**Source material**.
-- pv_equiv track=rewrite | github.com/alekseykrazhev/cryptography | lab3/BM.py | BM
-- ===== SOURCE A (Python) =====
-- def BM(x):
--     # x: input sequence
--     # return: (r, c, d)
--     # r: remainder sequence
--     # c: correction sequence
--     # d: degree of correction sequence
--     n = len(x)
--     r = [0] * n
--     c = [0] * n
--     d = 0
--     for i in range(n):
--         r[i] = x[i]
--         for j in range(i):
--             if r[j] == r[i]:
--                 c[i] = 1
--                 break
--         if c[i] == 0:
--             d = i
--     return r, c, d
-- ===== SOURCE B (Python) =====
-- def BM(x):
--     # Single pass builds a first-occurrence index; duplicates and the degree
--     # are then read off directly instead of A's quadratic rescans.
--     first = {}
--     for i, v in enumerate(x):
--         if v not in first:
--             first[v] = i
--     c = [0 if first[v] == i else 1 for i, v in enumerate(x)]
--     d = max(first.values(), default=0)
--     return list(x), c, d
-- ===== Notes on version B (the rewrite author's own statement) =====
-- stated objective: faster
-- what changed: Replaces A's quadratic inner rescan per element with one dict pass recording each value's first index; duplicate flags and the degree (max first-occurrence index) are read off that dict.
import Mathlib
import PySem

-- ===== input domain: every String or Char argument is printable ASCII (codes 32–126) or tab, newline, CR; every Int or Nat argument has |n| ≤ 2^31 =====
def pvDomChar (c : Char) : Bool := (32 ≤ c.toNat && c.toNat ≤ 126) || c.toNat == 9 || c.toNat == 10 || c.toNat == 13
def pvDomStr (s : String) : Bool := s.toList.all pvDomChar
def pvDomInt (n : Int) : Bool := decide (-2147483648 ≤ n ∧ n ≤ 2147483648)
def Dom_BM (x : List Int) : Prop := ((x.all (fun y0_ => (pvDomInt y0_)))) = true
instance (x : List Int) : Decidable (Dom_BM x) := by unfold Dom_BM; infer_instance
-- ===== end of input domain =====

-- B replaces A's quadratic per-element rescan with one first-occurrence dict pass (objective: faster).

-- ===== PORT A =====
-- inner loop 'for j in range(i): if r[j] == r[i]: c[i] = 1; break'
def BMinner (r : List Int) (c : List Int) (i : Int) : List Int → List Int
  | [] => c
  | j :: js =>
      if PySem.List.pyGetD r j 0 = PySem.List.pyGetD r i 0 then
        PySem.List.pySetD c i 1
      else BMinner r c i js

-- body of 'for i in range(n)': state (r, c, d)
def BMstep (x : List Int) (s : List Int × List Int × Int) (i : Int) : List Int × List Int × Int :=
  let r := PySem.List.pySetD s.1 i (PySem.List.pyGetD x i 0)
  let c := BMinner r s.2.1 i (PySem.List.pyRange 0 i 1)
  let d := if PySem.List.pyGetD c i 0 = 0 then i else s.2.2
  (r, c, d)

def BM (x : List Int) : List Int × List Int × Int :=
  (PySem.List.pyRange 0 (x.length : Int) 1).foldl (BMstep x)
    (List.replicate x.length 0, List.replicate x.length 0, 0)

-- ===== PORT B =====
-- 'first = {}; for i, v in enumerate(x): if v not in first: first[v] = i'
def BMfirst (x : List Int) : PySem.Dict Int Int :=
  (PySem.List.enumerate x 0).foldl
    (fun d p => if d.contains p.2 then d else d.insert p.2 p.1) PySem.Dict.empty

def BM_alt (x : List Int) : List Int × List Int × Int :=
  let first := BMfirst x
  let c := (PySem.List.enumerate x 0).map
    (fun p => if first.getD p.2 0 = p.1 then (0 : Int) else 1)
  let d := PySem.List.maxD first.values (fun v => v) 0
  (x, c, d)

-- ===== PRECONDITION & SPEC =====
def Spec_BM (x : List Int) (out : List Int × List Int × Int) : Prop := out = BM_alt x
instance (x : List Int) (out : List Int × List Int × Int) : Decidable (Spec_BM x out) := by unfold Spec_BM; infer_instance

**Exercise directions**. Among the lines above, find each one containing the string "correction" and copy it.

**Response**.
--     # c: correction sequence
--     # d: degree of correction sequence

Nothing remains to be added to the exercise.